Please print the entries below exactly, from the line with "unfold PySem.Dict.get? at hg" through the line with "simp [this]", including both of those lines and leaving out all others.

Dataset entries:
>>>

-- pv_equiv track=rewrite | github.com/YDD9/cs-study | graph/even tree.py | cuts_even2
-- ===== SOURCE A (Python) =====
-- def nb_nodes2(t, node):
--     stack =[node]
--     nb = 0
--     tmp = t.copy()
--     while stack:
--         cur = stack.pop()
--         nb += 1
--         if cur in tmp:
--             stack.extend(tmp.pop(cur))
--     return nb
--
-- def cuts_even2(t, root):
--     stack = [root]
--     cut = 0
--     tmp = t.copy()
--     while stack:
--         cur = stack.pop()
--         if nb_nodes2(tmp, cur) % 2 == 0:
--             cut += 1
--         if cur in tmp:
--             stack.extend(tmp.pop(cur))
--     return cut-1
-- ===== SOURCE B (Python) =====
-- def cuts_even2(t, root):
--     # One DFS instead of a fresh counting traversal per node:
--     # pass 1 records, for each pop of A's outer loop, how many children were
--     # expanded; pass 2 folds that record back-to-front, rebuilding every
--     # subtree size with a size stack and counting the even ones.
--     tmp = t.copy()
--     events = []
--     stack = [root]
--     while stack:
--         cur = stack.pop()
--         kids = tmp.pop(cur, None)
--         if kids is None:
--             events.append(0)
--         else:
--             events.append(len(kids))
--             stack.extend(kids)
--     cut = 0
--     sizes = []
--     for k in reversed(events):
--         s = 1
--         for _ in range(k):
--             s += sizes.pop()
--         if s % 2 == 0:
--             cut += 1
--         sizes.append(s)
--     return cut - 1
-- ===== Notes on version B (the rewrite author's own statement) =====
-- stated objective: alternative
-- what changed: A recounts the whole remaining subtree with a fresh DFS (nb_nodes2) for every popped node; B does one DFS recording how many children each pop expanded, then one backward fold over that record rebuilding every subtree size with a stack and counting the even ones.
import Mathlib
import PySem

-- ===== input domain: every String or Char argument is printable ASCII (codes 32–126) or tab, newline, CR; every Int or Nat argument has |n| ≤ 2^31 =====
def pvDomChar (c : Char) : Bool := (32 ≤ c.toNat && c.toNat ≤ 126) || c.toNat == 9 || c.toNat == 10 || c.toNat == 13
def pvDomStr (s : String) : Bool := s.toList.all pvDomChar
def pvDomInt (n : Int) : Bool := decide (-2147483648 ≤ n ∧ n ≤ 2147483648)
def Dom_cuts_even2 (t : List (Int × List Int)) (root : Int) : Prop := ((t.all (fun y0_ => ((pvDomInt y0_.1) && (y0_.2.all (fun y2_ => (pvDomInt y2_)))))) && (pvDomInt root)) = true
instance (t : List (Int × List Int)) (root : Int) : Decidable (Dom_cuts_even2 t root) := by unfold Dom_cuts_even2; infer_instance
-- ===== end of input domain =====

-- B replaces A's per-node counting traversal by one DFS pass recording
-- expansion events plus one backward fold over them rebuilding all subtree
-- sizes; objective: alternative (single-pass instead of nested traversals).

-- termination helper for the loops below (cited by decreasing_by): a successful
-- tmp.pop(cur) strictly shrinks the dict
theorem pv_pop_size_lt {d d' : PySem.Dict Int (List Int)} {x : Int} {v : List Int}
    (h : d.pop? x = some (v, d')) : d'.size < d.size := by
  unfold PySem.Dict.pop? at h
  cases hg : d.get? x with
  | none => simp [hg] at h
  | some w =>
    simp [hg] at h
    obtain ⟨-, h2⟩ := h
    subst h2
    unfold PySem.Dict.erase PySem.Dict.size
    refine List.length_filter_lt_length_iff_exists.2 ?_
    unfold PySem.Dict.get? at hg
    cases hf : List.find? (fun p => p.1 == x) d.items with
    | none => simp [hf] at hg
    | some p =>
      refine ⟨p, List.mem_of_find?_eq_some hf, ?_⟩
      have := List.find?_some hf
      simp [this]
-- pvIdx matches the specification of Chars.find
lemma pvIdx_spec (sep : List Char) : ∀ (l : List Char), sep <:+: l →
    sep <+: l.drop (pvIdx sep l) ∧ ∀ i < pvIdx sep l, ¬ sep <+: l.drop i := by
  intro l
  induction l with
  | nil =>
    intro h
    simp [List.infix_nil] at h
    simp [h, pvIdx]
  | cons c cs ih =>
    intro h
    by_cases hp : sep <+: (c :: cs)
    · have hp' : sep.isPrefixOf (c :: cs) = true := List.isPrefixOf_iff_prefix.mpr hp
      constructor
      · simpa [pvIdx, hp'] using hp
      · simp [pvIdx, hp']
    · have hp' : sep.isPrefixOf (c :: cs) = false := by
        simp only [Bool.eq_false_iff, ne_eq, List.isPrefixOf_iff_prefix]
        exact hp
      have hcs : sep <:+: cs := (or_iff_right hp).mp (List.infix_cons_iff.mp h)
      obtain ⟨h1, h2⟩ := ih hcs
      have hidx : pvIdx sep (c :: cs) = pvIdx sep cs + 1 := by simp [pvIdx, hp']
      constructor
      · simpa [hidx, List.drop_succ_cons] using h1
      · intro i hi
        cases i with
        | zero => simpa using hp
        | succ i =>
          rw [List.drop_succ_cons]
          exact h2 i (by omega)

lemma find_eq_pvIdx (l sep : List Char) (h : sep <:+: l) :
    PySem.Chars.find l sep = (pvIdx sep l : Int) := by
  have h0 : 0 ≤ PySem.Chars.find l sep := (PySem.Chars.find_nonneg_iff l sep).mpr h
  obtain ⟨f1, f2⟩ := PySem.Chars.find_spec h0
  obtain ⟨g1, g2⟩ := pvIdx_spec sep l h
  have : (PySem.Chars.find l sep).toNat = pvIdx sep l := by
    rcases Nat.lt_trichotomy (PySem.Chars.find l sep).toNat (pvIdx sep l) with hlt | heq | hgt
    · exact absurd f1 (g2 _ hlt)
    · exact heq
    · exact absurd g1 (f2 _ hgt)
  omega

<<<

▶ _Solution to this task_:
    unfold PySem.Dict.get? at hg
    cases hf : List.find? (fun p => p.1 == x) d.items with
    | none => simp [hf] at hg
    | some p =>
      refine ⟨p, List.mem_of_find?_eq_some hf, ?_⟩
      have := List.find?_some hf
      simp [this]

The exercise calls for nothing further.